Center for Interdisciplinary Studies (ZÜF)
Department of Contemporary History
Vienna International Summer University 2003
SWC Scientific World Conceptions
Biological and Cosmological Evolution
Vienna, July 14-27, 2003
the University of Vienna and the Institute Vienna Circle
A two-week high-level summer course on questions about evolutionary aspects in physics and genetics from a comparative and interdisciplinary point of view.
Karl Sigmund (University of Vienna, Austria)
Robert M. Wald (University of Chicago, USA)
Eörs Szathmáry (Eötvös Loránd University, Hungary)
Daniel Holz (University of California, Santa Barbara, USA)
Our world is not static, as was the prevailing view in past ages - but dynamic. It evolves. This holds for the large-scale structures in the universe as well as for the biomolecules. The Summer University 2003 is devoted to the major scientific aspects of cosmological and biological evolution, the key ideas of which originated in the early decades of the previous century.

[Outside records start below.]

lemma pv_chars_pad (n : Nat) (hn : 0 < n) :
    List.replicate ((4 - (Nat.digits 10 n).length % 4) % 4) '0'
      ++ ((Nat.digits 10 n).map Nat.digitChar).reverse = pvSch n := by
  induction n using Nat.strong_induction_on with
  | _ n ih =>
    by_cases hge : 10000 ≤ n
    · have hsplit := pv_digits_split n (by omega)
      have hq : 0 < n / 10000 := by omega
      have ihq := ih (n / 10000) (Nat.div_lt_self (by omega) (by norm_num)) hq
      rw [pvSch, dif_pos hge, hsplit]
      simp only [List.length_cons, List.map_cons, List.reverse_cons]
      rw [show ∀ L : Nat, (4 - (L + 1 + 1 + 1 + 1) % 4) % 4 = (4 - L % 4) % 4 from by omega]
      rw [← ihq]
      simp [pvPad4, List.append_assoc]
    · rw [pvSch, dif_neg hge]
      by_cases h3 : 1000 ≤ n
      · have hsplit := pv_digits_split n h3
        have hq : n / 10000 = 0 := by omega
        rw [hsplit, hq]
        simp [pvPad4]
      · by_cases h2 : 100 ≤ n
        · rw [Nat.digits_def' (show 1 < 10 by norm_num) (by omega : 0 < n),
              Nat.digits_def' (show 1 < 10 by norm_num) (by omega : 0 < n / 10),
              show n / 10 / 10 = n / 100 by omega,
              Nat.digits_def' (show 1 < 10 by norm_num) (by omega : 0 < n / 100),
              show n / 100 / 10 = n / 1000 by omega,
              show n / 1000 = 0 by omega]
          simp [pvPad4, show Nat.digitChar 0 = '0' from rfl, show n / 100 % 10 = n / 100 by omega, show n / 1000 % 10 = 0 by omega,
            List.replicate]
        · by_cases h1 : 10 ≤ n
          · rw [Nat.digits_def' (show 1 < 10 by norm_num) (by omega : 0 < n),
                Nat.digits_def' (show 1 < 10 by norm_num) (by omega : 0 < n / 10),
                show n / 10 / 10 = 0 by omega]
            simp [pvPad4, show Nat.digitChar 0 = '0' from rfl, show n / 10 % 10 = n / 10 by omega, show n / 100 % 10 = 0 by omega,
              show n / 1000 % 10 = 0 by omega, List.replicate]
          · rw [Nat.digits_def' (show 1 < 10 by norm_num) (by omega : 0 < n),
                show n / 10 = 0 by omega]
            simp [pvPad4, show Nat.digitChar 0 = '0' from rfl, show n % 10 = n by omega, show n / 10 % 10 = 0 by omega,
              show n / 100 % 10 = 0 by omega, show n / 1000 % 10 = 0 by omega, List.replicate]

lemma pv_zfill_pad (c : Char) (rest : List Char) (hc : ¬(c = '+' ∨ c = '-')) (p : Nat) :
    PySem.Chars.zfill (c :: rest) (((c :: rest).length : Int) + (p : Int))
      = List.replicate p '0' ++ (c :: rest) := by
  by_cases hp : p = 0
  · subst hp
    rw [PySem.Chars.zfill, if_pos (by simp)]
    simp
  · rw [PySem.Chars.zfill, if_neg (by push_cast; omega)]
    simp only [hc, if_false]
    congr 1
    congr 1
    push_cast
    omega

lemma pv_SchEq (n : Nat) (hn : 0 < n) :
    PySem.Chars.zfill ((PySem.Int.toStr (n : Int)).toList)
      ((((PySem.Int.toStr (n : Int)).toList.length : Int))
        + PySem.Int.mod (-(((PySem.Int.toStr (n : Int)).toList.length : Int))) 4) = pvSch n := by
  rw [pv_toChars n hn]
  set cs := ((Nat.digits 10 n).map Nat.digitChar).reverse with hcs
  have hL : cs.length = (Nat.digits 10 n).length := by simp [hcs]
  have hmod : PySem.Int.mod (-(cs.length : Int)) 4
      = (((4 - cs.length % 4) % 4 : Nat) : Int) := by
    rw [PySem.Int.mod_eq_emod_of_pos (by norm_num)]
    omega
  rw [hmod]
  have hne : cs ≠ [] := by
    simp [hcs, Nat.digits_ne_nil_iff_ne_zero]
    omega
  obtain ⟨c, rest, hcrest⟩ := List.exists_cons_of_ne_nil hne
  have hcsign : ¬(c = '+' ∨ c = '-') := by
    have hcmem : c ∈ cs := by rw [hcrest]; exact List.mem_cons_self
    rw [hcs, List.mem_reverse] at hcmem
    obtain ⟨d, hd, hdc⟩ := List.mem_map.mp hcmem
    have hdlt : d < 10 := Nat.digits_lt_base (by norm_num) hd
    subst hdc
    interval_cases d <;> decide
  rw [hcrest, pv_zfill_pad c rest hcsign, ← hcrest, hL]
  exact pv_chars_pad n hn

lemma pv_lenSch (n : Nat) : (pvSch n).length = 4 * pvG n := by
  induction n using Nat.strong_induction_on with
  | _ n ih =>
    rw [pvSch, pvG]
    by_cases hge : 10000 ≤ n
    · rw [dif_pos hge, dif_pos hge]
      simp [ih (n / 10000) (Nat.div_lt_self (by omega) (by norm_num)), pvPad4]
      ring
    · rw [dif_neg hge, dif_neg hge]
      simp [pvPad4]

lemma pv_pad4_zero (n : Nat) : pvPad4 n = ['0', '0', '0', '0'] ↔ n % 10000 = 0 := by
  rw [pvPad4]
  simp only [List.cons.injEq, and_true]
  rw [pv_digitChar_eq_zero _ (by omega), pv_digitChar_eq_zero _ (by omega),
      pv_digitChar_eq_zero _ (by omega), pv_digitChar_eq_zero _ (by omega)]
  omega

lemma pv_append_if (c : Prop) [Decidable c] (s a : String) :
    (if c then s ++ a else s) = s ++ (if c then a else "") := by
  split_ifs <;> first | rfl | (rw [← String.toList_inj]; simp)

lemma pv_bInner (m : Nat) (out : String) :
    (PySem.List.pyRange 0 4 1).foldl (pvBDigitStep (pvPad4 m)) out = out ++ pvGrp (m % 10000) := by
  have hr : PySem.List.pyRange 0 4 1 =
      [((0 : Nat) : Int), ((1 : Nat) : Int), ((2 : Nat) : Int), ((3 : Nat) : Int)] := by decide
  rw [hr]
  simp only [List.foldl, pvBDigitStep, PySem.List.pyGetD_natCast]
  simp only [pvPad4,
    show ∀ a b c d : Char, ([a, b, c, d].getD 0 ' ') = a from fun _ _ _ _ => rfl,
    show ∀ a b c d : Char, ([a, b, c, d].getD 1 ' ') = b from fun _ _ _ _ => rfl,
    show ∀ a b c d : Char, ([a, b, c, d].getD 2 ' ') = c from fun _ _ _ _ => rfl,
    show ∀ a b c d : Char, ([a, b, c, d].getD 3 ' ') = d from fun _ _ _ _ => rfl]
  rw [pv_digitChar_toNat (m / 1000 % 10) (by omega), pv_digitChar_toNat (m / 100 % 10) (by omega),
      pv_digitChar_toNat (m / 10 % 10) (by omega), pv_digitChar_toNat (m % 10) (by omega)]
  have e : ∀ d : Nat, ((48 + d : Nat) : Int) - 48 = ((d : Nat) : Int) := by intro d; push_cast; ring
  rw [e, e, e, e]
  simp only [pv_append_if]
  norm_num
  rw [← String.toList_inj]
  norm_num [pvGrp, pvPart, pvD, apply_ite String.toList,
    show (PySem.List.pyGetD pvSmallUnits 3 "") = pvSmallUnits.getD 3 "" from rfl,
    show (PySem.List.pyGetD pvSmallUnits 2 "") = pvSmallUnits.getD 2 "" from rfl,
    show (PySem.List.pyGetD pvSmallUnits 1 "") = pvSmallUnits.getD 1 "" from rfl,
    show (PySem.List.pyGetD pvSmallUnits 0 "") = pvSmallUnits.getD 0 "" from rfl]
  norm_cast
  simp only [Nat.dvd_iff_mod_eq_zero]
  rw [show m / 1000 % 10 = m % 10000 / 1000 % 10 from by omega,
      show m / 100 % 10 = m % 10000 / 100 % 10 from by omega,
      show m / 10 % 10 = m % 10000 / 10 % 10 from by omega,
      show m % 10 = m % 10000 % 10 from by omega]
  simp only [PySem.List.pyGetD_natCast, List.getD]

lemma pv_slice4 (t c : List Char) (k : Nat) (hk : 4 * k + 4 ≤ t.length) :
    PySem.List.slice (t ++ c) (some ((4 * k : Nat) : Int)) (some ((4 * k + 4 : Nat) : Int))
      = PySem.List.slice t (some ((4 * k : Nat) : Int)) (some ((4 * k + 4 : Nat) : Int)) := by
  rw [PySem.List.slice_natCast, PySem.List.slice_natCast,
      List.drop_append_of_le_length (by omega),
      List.take_append_of_le_length (by simp; omega)]

lemma pv_bMain (n : Nat) : 0 < n → ∀ (q : Nat) (out : String) (N : Int),
    N = (q : Int) + (pvG n : Int) →
    (PySem.List.pyRange 0 ((pvG n : Int)) 1).foldl (pvBGroupStep (pvSch n) N) out
      = out ++ pvT n q := by
  induction n using Nat.strong_induction_on with
  | _ n ih =>
    intro hn q out N hN
    by_cases hge : 10000 ≤ n
    · -- inductive case: peel the last chunk
      have hq4 : 0 < n / 10000 := by omega
      have hG : pvG n = pvG (n / 10000) + 1 := by rw [pvG, dif_pos hge]
      have hS : pvSch n = pvSch (n / 10000) ++ pvPad4 n := by rw [pvSch, dif_pos hge]
      have hlen : (pvSch (n / 10000)).length = 4 * pvG (n / 10000) := pv_lenSch _
      set G' := pvG (n / 10000) with hG'
      have hcast : ((pvG n : Nat) : Int) = ((G' : Nat) : Int) + 1 := by rw [hG]; push_cast; ring
      rw [hcast, PySem.List.pyRange_one_succ_right (by positivity), List.foldl_append]
      have hpre : (PySem.List.pyRange 0 ((G' : Nat) : Int) 1).foldl (pvBGroupStep (pvSch n) N) out
          = (PySem.List.pyRange 0 ((G' : Nat) : Int) 1).foldl
              (pvBGroupStep (pvSch (n / 10000)) N) out := by
        apply PySem.List.foldl_congr_mem
        intro acc g hg
        rw [PySem.List.mem_pyRange_one] at hg
        obtain ⟨k, hk⟩ : ∃ k : Nat, g = (k : Int) := ⟨g.toNat, by omega⟩
        have hklt : k < G' := by omega
        subst hk
        simp only [pvBGroupStep]
        rw [show (4 * (k : Int)) = ((4 * k : Nat) : Int) from by push_cast; ring,
            show ((4 * k : Nat) : Int) + 4 = ((4 * k + 4 : Nat) : Int) from by push_cast; ring,
            hS, pv_slice4 _ _ k (by omega)]
      rw [hpre, ih (n / 10000) (Nat.div_lt_self (by omega) (by norm_num)) hq4 (q + 1) out N
            (by rw [hN, hcast]; push_cast; ring)]
      -- last chunk
      rw [List.foldl_cons, List.foldl_nil]
      simp only [pvBGroupStep]
      rw [hS]
      rw [show (4 * ((G' : Nat) : Int)) = ((4 * G' : Nat) : Int) from by push_cast; ring,
          show ((4 * G' : Nat) : Int) + 4 = ((4 * G' + 4 : Nat) : Int) from by push_cast; ring]
      rw [PySem.List.slice_natCast, show (4 * G' : Nat) = (pvSch (n / 10000)).length from by omega,
          List.drop_left]
      rw [show ((pvSch (n / 10000)).length + 4 - (pvSch (n / 10000)).length : Nat) = 4 from by omega]
      rw [List.take_of_length_le (by simp [pvPad4])]
      conv_rhs => rw [pvT]
      rw [dif_pos hge]
      have hidx : N - 1 - ((G' : Nat) : Int) = ((q : Nat) : Int) := by rw [hN, hcast]; ring
      by_cases hz : n % 10000 = 0
      · rw [if_neg (by simp [pv_pad4_zero, hz]), if_neg (by simp [hz])]
        rw [← String.toList_inj]; simp
      · rw [if_pos (by simp [pv_pad4_zero, hz]), if_pos (by simp [hz])]
        rw [pv_bInner, hidx, PySem.List.pyGetD_natCast]
        rw [← String.toList_inj]; simp
    · -- base case: a single chunk
      have hG : pvG n = 1 := by rw [pvG, dif_neg hge]
      have hS : pvSch n = pvPad4 n := by rw [pvSch, dif_neg hge]
      rw [hG, hS]
      rw [show ((1 : Nat) : Int) = (1 : Int) from by norm_num,
          show PySem.List.pyRange 0 1 1 = [(0 : Int)] from by decide]
      rw [List.foldl_cons, List.foldl_nil]
      simp only [pvBGroupStep]
      rw [show (4 * (0 : Int)) = (((0 : Nat) : Int)) from by norm_num,
          show (((0 : Nat) : Int)) + 4 = ((4 : Nat) : Int) from by norm_num]
      rw [PySem.List.slice_natCast, List.drop_zero, List.take_of_length_le (by simp [pvPad4])]
      have hz : ¬ (n % 10000 = 0) := by omega
      rw [if_pos (by simp [pv_pad4_zero, hz])]
      rw [pv_bInner, show N - 1 - 0 = ((q : Nat) : Int) from by rw [hN, hG]; push_cast; ring,
          PySem.List.pyGetD_natCast]
      rw [pvT, dif_neg hge, if_pos (by simp [hz])]
      rw [← String.toList_inj]; simp

lemma pv_bEq (n : Nat) (hn : 0 < n) : int_to_korean_py_alt (n : Int) = pvT n 0 := by
  rw [int_to_korean_py_alt]
  rw [if_neg (by exact_mod_cast hn.ne'), if_neg (by omega)]
  simp only [pv_SchEq n hn]
  have hlen : ((pvSch n).length : Int) = ((4 * pvG n : Nat) : Int) := by
    exact_mod_cast congrArg Nat.cast (pv_lenSch n)
  rw [hlen]
  have hng : PySem.Int.floordiv ((4 * pvG n : Nat) : Int) 4 = ((pvG n : Nat) : Int) := by
    rw [show ((4 : Int)) = ((4 : Nat) : Int) from by norm_num, PySem.Int.floordiv_natCast]
    norm_num
  rw [hng, pv_bMain n hn 0 "" _ (by norm_num)]
  rw [← String.toList_inj]; simp

-- ===== VERDICT (by name: the statement is the Claim_ definition above) =====
theorem int_to_korean_py_spec : Claim_equal_int_to_korean_py := by
  intro num _hdom
  unfold Spec_int_to_korean_py
  rcases lt_trichotomy num 0 with hlt | heq | hgt
  · have h0 : num ≠ 0 := by omega
    have hA : pvALoop num 0 [] = [] := by rw [pvALoop, dif_neg (by omega)]
    rw [int_to_korean_py, if_neg h0, hA, pv_join_nil, int_to_korean_py_alt, if_neg h0, if_pos hlt]
  · subst heq; rfl
  · have hn : 0 < num.toNat := by omega
    have hrep : num = ((num.toNat : Nat) : Int) := by omega
    rw [hrep, pv_aEq _ hn, pv_bEq _ hn]
-- pv_equiv track=rewrite | github.com/bjih1999/algorithm | re_and_again/이분탐색/programmers/level2/퍼즐 게임 챌린지/main.py | solution
-- ===== SOURCE A (Python) =====
-- def calculate_time(diffs, times, prev_times, level):
--     time = 0
--     for i, d in enumerate(diffs):
--         if d > level:
--             time += (d - level) * (prev_times[i] + times[i])
--         time += times[i]
--     return time
--
-- def solution(diffs, times, limit):
--
--     prev_times = [0] + times
--     left = 1
--     right = max(diffs)
--     while left <= right:
--         mid = (left + right) // 2
--         current_time = calculate_time(diffs, times, prev_times, mid)
--
--         if current_time > limit:
--             left = mid + 1
--         else:
--             right = mid - 1
--
--     return left
-- ===== SOURCE B (Python) =====
-- def solution(diffs, times, limit):
--     n = len(diffs)
--     # weight of level-d puzzle i when failing: time of previous puzzle + its own time
--     w = [p + t for p, t in zip([0] + times, times)]
--     pairs = sorted(zip(diffs, w), key=lambda p: p[0])
--     ds = [d for d, _ in pairs]
--     base = sum(times[:n])
--     # suf[k] = (sum of weights of pairs[k:], sum of d*weight of pairs[k:])
--     suf = [(0, 0)]
--     for d, wt in reversed(pairs):
--         pw, pdw = suf[-1]
--         suf.append((pw + wt, pdw + d * wt))
--     suf.reverse()
--
--     def cost(level):
--         # first index whose difficulty exceeds level, by binary search
--         lo, hi = 0, len(ds)
--         while lo < hi:
--             m = (lo + hi) // 2
--             if ds[m] <= level:
--                 lo = m + 1
--             else:
--                 hi = m
--         sw, sdw = suf[lo]
--         return base + sdw - level * sw
--
--     left, right = 1, max(diffs)
--     while left <= right:
--         mid = (left + right) // 2
--         if cost(mid) > limit:
--             left = mid + 1
--         else:
--             right = mid - 1
--     return left
-- ===== Notes on version B (the rewrite author's own statement) =====
-- stated objective: alternative
-- what changed: B presorts the (difficulty, weight) pairs and precomputes suffix weighted sums, so each binary-search probe is evaluated by an O(log n) inner binary search instead of A's O(n) rescan of all puzzles.
import Mathlib
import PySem

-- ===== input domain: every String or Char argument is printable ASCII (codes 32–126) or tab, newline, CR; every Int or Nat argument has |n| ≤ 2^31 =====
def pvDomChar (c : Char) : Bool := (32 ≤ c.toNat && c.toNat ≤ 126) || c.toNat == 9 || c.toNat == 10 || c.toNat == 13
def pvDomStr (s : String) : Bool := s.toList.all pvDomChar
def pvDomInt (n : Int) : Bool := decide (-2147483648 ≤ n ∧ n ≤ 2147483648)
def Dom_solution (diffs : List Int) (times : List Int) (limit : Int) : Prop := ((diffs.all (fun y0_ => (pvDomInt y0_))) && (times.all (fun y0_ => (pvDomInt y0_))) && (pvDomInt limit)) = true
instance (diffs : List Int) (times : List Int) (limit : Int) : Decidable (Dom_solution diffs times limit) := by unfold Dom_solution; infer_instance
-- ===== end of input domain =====

-- B presorts the (difficulty, weight) pairs and precomputes suffix weighted sums, so each
-- binary-search probe is answered by an inner binary search instead of rescanning all puzzles
-- (objective: alternative algorithm of similar measured cost).

-- ===== PORT A =====
-- helper calculate_time: 'for i, d in enumerate(diffs)' as a foldl over PySem.List.enumerate;
-- prev_times[i] / times[i] are in range under Pre_, ported with pyGetD.
def calculate_time (diffs times prev_times : List Int) (level : Int) : Int :=
  (PySem.List.enumerate diffs).foldl (fun time p =>
    (if p.2 > level then
        time + (p.2 - level) * (PySem.List.pyGetD prev_times p.1 0 + PySem.List.pyGetD times p.1 0)
      else time)
    + PySem.List.pyGetD times p.1 0) 0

The theory of general relativity revolutionized our view of the nature of space, time, and gravitation; and the neo-Darwinian synthesis merged genetics with the theory of natural selection. Both fields progressed enormously during the past forty years: the "big bang" theory was dramatically confirmed by the discovery of the cosmic microwave background radiation, and evolutionary biology linked up with genomics. Yet we still do not know the answer to some very basic questions concerning, for instance, the origin of life or the origin and ultimate fate of the universe.
The lectures on cosmological evolution will explain the basic nature of general relativity, describe its implications for cosmology, and address recent developments in theoretical and observational cosmology. The lectures on biological evolution will concentrate on the major transitions, in particular prebiotic evolution, the origins of multicellularity, the role of sex and the emergence of social structures. Topics will include the principles of population genetics and ecological modelling, random drift and selection, competition and cooperation, and applications of game theory to population dynamics.
International Program Committee
Martin Carrier (Bielefeld), Maria Luisa Dalla Chiara (Florence), Maria Carla Galavotti (Bologna), Malachi Hacohen (Duke), Rudolf Haller (Graz), Rainer Hegselmann (Bayreuth), Michael Heidelberger (Tübingen), Elisabeth Leinfellner (Vienna), James G. Lennox (Pittsburgh), Paolo Mancosu (Berkeley), Paolo Parrini (L'Aquila), Friedrich Stadler (Vienna), Roger Stuewer (Minneapolis), Thomas Uebel (Manchester), Jan Wolenski (Cracow), Anton Zeilinger (Vienna)
Michael Stöltzner (Secretary of the VISU Program Committee, Vienna)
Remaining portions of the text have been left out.